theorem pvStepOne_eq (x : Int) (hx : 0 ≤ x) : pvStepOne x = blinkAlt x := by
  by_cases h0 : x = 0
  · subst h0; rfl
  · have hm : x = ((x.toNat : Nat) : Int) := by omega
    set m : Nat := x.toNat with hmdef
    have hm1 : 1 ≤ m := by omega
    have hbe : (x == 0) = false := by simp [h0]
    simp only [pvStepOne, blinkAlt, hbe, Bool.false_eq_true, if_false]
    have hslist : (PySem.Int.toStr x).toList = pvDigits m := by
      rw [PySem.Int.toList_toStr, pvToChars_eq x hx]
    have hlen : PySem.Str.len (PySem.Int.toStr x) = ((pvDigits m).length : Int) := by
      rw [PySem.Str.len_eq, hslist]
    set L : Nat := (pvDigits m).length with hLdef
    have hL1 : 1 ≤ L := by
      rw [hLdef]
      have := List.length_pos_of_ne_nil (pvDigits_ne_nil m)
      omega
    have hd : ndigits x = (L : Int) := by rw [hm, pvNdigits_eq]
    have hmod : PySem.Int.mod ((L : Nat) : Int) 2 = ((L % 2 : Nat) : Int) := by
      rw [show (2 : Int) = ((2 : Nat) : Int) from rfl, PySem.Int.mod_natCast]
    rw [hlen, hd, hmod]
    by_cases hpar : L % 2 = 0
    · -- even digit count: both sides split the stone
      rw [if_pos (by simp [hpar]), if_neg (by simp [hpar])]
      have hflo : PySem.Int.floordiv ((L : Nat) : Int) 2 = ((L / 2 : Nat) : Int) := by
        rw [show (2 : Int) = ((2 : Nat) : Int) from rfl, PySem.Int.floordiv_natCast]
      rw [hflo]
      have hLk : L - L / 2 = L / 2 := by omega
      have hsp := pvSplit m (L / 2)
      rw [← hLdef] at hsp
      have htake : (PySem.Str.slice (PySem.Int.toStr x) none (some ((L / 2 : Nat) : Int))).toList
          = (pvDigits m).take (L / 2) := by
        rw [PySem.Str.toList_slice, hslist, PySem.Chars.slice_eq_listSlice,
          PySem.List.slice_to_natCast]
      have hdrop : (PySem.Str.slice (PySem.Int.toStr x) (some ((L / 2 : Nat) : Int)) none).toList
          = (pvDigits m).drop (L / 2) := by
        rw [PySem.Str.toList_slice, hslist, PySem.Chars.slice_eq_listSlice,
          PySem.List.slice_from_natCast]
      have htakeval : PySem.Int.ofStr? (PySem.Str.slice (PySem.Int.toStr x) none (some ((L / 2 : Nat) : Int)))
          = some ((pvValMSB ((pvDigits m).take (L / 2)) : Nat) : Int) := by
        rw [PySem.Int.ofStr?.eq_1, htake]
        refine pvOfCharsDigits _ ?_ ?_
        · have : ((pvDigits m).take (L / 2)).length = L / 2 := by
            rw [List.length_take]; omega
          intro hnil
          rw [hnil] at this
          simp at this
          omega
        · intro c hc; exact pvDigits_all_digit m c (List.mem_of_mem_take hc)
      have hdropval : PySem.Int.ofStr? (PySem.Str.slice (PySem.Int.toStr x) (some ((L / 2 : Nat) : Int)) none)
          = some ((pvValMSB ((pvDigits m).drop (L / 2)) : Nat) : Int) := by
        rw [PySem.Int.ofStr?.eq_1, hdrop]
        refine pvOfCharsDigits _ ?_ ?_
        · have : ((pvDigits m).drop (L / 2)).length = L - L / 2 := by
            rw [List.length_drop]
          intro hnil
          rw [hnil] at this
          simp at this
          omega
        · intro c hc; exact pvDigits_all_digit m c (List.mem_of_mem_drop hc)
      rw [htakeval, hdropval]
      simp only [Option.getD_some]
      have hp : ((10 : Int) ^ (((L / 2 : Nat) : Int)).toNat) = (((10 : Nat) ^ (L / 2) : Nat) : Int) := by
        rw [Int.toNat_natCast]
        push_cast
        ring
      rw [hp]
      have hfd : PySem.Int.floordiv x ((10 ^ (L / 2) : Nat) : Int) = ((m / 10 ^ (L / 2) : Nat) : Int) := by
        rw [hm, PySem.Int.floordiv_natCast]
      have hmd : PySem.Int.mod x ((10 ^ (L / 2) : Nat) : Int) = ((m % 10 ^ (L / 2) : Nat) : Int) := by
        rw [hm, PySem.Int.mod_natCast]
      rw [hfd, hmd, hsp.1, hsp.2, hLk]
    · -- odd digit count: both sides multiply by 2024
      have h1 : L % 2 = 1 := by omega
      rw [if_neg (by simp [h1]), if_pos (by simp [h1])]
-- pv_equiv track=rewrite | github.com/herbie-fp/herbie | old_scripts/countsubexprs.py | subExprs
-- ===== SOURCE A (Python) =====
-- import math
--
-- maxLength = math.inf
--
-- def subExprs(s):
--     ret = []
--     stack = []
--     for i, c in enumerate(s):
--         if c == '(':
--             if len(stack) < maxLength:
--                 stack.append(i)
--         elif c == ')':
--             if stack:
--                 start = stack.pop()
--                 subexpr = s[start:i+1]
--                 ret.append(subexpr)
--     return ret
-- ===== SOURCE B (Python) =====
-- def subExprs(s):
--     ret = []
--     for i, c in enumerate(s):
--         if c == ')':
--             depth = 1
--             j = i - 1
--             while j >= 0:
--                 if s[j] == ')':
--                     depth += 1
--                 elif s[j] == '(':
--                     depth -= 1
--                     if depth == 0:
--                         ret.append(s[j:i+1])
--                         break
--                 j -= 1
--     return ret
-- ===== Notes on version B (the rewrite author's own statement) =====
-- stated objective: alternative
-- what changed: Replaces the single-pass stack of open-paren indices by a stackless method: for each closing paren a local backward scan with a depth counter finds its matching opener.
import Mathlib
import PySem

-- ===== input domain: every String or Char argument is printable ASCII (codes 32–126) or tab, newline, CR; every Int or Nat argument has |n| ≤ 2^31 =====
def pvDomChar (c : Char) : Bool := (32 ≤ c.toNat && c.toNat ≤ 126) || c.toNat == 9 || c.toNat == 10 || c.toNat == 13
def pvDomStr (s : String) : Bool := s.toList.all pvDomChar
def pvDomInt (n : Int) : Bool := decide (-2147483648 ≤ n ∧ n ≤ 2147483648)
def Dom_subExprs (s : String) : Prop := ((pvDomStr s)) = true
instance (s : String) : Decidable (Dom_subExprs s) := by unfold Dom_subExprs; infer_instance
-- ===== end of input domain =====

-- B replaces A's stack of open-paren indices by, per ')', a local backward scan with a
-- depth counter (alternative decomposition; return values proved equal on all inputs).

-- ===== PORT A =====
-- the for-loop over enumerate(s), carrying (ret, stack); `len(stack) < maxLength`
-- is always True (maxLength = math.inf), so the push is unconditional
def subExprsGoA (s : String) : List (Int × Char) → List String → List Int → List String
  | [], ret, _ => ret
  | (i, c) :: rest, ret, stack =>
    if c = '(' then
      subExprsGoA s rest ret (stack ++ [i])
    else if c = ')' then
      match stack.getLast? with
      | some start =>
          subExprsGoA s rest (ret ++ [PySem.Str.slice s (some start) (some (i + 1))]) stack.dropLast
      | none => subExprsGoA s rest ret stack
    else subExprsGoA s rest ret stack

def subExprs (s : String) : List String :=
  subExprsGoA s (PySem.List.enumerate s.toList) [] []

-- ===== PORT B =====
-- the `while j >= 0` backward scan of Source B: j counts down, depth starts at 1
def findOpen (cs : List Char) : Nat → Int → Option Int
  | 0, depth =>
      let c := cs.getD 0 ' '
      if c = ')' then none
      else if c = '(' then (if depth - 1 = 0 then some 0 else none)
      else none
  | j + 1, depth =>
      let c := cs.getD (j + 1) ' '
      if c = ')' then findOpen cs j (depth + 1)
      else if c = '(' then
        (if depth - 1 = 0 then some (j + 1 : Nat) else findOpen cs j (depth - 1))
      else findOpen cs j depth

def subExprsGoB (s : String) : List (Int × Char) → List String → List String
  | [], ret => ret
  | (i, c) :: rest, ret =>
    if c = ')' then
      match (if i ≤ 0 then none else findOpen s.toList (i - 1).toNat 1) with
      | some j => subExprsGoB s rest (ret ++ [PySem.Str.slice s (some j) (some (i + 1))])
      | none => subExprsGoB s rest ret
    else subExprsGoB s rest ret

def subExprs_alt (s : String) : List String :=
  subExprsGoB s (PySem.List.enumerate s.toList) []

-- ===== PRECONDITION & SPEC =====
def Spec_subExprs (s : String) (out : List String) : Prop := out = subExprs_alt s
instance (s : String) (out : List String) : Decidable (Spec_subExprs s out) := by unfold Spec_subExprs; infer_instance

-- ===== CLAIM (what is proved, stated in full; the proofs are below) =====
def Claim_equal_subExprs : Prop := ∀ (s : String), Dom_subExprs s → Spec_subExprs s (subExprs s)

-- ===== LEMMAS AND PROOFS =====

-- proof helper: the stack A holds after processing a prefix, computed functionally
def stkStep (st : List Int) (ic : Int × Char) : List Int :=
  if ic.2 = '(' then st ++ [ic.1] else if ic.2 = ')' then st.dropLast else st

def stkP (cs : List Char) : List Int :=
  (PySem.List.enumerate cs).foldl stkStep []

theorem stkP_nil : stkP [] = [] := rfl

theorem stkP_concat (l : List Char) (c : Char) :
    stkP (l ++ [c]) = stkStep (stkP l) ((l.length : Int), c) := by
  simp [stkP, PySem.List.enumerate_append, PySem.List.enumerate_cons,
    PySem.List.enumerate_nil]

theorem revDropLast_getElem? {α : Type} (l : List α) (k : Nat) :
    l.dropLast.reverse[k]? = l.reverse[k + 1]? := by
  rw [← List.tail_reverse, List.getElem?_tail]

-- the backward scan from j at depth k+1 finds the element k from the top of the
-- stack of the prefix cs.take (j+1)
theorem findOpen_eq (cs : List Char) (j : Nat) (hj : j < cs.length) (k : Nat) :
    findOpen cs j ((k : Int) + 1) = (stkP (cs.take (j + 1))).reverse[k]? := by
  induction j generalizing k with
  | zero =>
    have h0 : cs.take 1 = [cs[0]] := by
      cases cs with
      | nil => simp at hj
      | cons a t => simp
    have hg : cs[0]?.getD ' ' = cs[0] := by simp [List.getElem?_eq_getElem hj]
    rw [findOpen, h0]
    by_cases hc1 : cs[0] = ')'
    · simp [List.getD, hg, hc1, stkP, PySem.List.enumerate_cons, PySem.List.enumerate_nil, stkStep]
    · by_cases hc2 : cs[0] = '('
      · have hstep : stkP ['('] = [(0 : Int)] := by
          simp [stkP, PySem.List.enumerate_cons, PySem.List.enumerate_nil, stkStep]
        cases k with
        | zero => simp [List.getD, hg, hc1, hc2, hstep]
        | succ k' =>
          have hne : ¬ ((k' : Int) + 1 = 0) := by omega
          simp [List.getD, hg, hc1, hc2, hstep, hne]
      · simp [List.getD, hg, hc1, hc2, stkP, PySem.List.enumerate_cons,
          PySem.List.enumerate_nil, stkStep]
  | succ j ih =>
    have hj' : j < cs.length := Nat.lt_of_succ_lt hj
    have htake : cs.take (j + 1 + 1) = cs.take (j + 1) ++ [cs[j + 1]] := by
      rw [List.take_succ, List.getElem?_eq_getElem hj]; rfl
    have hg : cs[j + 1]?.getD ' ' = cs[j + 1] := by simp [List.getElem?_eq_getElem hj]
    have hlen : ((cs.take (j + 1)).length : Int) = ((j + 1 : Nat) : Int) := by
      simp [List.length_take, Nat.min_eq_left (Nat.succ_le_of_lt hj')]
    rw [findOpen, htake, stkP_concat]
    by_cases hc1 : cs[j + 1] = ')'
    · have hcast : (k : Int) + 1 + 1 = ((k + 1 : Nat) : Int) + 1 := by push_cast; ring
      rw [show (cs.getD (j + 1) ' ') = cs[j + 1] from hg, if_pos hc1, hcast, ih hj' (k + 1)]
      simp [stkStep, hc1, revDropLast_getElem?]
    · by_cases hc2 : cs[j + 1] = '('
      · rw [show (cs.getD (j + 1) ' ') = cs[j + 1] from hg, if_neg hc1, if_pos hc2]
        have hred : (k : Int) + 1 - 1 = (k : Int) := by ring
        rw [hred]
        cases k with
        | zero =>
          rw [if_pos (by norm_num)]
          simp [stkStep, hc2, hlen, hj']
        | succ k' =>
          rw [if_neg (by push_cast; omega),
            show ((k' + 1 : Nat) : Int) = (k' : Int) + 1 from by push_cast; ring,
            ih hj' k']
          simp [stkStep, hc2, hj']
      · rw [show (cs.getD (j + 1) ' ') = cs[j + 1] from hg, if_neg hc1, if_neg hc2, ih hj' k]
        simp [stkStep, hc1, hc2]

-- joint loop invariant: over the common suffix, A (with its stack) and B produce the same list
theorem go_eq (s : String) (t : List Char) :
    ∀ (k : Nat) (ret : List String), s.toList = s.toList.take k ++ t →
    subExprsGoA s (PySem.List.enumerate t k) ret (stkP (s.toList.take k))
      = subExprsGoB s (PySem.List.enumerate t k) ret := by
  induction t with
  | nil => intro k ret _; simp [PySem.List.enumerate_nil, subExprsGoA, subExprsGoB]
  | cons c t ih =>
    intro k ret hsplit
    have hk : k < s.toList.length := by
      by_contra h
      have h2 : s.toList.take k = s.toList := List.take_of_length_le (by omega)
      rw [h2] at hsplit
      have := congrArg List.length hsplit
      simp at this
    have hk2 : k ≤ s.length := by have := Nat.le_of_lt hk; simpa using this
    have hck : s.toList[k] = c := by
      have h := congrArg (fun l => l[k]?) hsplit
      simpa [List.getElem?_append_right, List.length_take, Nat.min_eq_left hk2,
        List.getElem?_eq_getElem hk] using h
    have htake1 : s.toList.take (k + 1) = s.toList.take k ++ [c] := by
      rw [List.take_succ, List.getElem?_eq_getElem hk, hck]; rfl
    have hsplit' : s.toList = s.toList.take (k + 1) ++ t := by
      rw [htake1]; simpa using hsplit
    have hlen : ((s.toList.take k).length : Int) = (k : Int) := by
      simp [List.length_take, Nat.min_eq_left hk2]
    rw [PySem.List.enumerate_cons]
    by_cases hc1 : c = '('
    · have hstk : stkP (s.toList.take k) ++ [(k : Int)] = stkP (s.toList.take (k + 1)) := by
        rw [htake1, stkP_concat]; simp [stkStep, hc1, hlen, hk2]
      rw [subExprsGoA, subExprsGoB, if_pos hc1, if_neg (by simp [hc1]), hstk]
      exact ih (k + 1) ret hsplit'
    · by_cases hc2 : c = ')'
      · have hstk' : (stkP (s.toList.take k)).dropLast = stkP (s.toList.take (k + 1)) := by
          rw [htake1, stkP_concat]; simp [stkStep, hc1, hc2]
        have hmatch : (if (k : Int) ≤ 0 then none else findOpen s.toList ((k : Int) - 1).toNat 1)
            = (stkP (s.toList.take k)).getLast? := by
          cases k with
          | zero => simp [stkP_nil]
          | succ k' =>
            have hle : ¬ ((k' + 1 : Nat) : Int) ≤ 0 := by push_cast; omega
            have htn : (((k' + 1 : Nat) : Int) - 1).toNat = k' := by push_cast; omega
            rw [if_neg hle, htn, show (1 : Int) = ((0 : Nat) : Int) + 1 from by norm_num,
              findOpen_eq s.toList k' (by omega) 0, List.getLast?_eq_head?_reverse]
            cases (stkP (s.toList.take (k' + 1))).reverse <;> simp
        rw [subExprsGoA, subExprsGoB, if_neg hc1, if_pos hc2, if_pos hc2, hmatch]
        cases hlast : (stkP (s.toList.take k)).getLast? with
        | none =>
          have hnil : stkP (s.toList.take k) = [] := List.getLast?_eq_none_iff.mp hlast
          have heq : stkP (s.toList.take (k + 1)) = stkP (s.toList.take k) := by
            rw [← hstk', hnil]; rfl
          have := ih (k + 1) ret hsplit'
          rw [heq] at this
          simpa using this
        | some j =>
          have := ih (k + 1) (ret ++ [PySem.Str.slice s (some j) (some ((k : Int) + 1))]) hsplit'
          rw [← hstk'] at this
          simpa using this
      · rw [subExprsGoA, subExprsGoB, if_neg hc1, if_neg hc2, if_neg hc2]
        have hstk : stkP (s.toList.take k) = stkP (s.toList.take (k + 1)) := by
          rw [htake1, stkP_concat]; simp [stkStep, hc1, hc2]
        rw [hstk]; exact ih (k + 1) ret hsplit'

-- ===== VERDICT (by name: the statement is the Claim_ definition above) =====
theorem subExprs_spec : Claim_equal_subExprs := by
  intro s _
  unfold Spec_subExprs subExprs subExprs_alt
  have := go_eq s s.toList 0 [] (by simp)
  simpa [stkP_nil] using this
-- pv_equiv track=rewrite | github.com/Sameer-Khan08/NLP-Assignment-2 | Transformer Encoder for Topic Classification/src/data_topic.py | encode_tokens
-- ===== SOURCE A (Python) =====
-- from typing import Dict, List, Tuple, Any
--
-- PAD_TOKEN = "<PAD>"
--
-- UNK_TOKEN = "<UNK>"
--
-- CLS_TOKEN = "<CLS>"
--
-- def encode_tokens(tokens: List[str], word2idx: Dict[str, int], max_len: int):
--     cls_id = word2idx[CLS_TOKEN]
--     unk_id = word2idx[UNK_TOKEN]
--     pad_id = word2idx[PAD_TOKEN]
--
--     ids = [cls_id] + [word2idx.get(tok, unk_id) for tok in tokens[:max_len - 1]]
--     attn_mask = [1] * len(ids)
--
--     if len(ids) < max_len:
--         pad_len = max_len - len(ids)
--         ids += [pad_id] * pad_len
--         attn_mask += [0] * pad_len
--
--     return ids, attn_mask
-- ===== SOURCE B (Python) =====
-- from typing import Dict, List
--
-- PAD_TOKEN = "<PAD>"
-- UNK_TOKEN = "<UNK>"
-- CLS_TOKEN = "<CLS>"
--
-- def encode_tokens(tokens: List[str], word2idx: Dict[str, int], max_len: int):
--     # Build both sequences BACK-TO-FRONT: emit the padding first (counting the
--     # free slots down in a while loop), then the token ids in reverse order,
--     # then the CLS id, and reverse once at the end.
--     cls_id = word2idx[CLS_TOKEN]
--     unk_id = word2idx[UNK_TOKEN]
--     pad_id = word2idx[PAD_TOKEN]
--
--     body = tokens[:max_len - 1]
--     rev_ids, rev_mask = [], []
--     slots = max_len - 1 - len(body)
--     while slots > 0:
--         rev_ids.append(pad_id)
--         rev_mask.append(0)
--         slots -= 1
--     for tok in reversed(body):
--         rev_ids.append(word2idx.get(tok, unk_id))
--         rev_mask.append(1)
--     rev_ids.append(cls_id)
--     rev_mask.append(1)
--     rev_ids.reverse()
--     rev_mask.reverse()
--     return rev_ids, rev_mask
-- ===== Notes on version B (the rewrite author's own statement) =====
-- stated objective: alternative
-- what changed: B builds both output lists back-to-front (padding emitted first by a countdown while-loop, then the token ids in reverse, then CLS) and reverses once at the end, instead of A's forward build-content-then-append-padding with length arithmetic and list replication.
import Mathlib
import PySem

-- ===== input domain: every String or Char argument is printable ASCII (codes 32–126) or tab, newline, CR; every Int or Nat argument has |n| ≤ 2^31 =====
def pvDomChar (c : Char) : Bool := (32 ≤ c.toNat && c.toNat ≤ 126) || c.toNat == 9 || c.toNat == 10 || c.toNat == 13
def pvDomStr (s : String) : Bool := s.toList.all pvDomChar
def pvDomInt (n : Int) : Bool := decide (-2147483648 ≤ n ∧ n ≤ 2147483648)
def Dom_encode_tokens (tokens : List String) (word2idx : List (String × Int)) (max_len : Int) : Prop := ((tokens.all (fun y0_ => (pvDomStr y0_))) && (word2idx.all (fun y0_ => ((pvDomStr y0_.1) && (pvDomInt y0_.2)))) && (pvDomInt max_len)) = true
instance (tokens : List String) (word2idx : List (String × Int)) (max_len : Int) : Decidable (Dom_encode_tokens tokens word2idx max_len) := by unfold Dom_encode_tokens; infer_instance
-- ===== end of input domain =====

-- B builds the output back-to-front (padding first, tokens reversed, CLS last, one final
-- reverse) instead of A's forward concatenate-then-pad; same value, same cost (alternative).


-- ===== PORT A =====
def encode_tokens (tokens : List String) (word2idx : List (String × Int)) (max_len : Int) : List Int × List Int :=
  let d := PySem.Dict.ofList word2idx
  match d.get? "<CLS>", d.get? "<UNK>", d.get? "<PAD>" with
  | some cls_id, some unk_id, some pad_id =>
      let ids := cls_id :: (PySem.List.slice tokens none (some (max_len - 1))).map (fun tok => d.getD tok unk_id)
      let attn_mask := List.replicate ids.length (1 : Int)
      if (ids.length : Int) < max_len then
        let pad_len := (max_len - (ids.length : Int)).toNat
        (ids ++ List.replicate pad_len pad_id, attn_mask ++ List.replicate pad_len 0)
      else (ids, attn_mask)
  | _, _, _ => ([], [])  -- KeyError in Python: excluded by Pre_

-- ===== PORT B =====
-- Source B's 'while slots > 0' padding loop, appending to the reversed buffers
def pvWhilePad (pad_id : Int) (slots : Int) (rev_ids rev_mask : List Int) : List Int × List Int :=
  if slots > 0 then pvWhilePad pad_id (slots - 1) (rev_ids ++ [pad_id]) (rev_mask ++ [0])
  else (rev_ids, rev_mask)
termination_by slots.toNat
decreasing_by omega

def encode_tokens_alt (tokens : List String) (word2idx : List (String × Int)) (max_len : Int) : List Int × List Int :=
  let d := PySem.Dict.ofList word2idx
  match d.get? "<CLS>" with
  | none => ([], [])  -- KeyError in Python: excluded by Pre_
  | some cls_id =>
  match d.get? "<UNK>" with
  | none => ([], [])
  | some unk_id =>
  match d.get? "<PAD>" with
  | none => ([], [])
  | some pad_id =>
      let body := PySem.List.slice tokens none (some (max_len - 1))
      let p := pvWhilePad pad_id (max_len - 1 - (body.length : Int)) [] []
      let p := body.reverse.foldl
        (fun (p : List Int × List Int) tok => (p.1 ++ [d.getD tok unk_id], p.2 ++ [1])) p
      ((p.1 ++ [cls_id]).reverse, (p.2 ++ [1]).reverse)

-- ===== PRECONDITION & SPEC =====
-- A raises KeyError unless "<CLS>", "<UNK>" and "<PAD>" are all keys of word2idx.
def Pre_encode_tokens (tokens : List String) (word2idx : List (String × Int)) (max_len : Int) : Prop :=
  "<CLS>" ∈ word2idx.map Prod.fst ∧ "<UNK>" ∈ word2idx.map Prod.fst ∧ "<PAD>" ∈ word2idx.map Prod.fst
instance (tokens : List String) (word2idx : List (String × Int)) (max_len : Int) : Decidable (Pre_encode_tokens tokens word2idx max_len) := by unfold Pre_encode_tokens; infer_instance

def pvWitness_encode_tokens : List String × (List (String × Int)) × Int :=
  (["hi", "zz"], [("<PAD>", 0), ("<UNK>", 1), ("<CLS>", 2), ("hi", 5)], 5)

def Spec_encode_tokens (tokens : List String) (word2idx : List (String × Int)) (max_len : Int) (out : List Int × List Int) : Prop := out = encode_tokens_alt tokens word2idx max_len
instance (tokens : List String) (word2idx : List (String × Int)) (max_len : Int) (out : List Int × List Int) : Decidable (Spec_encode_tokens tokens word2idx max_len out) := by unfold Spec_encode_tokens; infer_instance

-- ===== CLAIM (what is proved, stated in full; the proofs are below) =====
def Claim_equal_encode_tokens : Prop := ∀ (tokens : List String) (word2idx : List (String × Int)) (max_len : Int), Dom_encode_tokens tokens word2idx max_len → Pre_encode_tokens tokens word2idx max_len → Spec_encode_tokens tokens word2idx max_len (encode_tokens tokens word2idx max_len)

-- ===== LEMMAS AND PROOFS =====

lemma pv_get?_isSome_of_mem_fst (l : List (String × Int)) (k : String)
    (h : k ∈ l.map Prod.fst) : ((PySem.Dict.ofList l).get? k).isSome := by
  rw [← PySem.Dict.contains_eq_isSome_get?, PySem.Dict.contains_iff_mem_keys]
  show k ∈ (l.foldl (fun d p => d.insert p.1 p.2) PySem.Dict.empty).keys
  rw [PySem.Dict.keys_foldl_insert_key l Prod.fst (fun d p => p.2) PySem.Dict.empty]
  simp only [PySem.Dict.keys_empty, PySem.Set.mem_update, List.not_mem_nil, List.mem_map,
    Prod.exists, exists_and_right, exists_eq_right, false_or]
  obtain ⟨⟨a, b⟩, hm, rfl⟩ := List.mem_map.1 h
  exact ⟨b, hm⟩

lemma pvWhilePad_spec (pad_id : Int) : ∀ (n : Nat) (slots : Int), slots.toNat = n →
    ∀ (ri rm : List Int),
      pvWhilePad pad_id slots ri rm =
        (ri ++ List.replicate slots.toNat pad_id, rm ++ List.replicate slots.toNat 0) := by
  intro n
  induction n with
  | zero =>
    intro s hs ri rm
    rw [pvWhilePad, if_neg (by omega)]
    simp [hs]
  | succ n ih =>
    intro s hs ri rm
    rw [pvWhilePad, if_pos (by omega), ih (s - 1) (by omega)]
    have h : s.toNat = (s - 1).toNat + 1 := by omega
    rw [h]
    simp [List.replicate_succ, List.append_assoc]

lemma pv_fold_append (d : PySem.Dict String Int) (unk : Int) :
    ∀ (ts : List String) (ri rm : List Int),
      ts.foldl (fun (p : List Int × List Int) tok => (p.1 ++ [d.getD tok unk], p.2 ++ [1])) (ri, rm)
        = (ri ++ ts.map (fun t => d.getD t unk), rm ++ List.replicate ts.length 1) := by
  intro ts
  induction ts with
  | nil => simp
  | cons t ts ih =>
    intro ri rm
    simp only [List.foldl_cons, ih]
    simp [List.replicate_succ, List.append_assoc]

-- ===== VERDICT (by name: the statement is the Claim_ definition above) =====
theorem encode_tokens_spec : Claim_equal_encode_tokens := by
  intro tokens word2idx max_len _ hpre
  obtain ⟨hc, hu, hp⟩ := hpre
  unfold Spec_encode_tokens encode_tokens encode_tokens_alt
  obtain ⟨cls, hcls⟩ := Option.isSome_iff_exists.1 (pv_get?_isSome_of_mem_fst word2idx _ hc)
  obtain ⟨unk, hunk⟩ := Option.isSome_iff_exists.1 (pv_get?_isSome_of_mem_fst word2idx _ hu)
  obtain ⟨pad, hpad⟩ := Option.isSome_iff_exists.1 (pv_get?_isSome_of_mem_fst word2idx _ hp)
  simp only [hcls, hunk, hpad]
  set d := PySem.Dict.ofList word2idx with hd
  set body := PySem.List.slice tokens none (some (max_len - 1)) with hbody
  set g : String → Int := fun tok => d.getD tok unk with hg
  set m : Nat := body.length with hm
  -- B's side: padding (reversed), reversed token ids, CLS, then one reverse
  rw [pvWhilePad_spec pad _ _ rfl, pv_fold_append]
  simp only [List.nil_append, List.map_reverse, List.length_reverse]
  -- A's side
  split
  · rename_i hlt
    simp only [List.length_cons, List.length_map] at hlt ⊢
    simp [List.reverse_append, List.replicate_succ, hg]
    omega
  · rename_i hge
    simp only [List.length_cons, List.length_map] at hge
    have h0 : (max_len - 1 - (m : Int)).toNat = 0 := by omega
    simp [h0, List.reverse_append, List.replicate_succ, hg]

* What is needed:
Within the listing above, locate the line containing "def Dom_encode_tokens (tokens" and the line containing "let ids := cls_id". Reproduce those two lines and all lines between them exactly, with nothing added.

* Written response:
def Dom_encode_tokens (tokens : List String) (word2idx : List (String × Int)) (max_len : Int) : Prop := ((tokens.all (fun y0_ => (pvDomStr y0_))) && (word2idx.all (fun y0_ => ((pvDomStr y0_.1) && (pvDomInt y0_.2)))) && (pvDomInt max_len)) = true
instance (tokens : List String) (word2idx : List (String × Int)) (max_len : Int) : Decidable (Dom_encode_tokens tokens word2idx max_len) := by unfold Dom_encode_tokens; infer_instance
-- ===== end of input domain =====

-- B builds the output back-to-front (padding first, tokens reversed, CLS last, one final
-- reverse) instead of A's forward concatenate-then-pad; same value, same cost (alternative).


-- ===== PORT A =====
def encode_tokens (tokens : List String) (word2idx : List (String × Int)) (max_len : Int) : List Int × List Int :=
  let d := PySem.Dict.ofList word2idx
  match d.get? "<CLS>", d.get? "<UNK>", d.get? "<PAD>" with
  | some cls_id, some unk_id, some pad_id =>
      let ids := cls_id :: (PySem.List.slice tokens none (some (max_len - 1))).map (fun tok => d.getD tok unk_id)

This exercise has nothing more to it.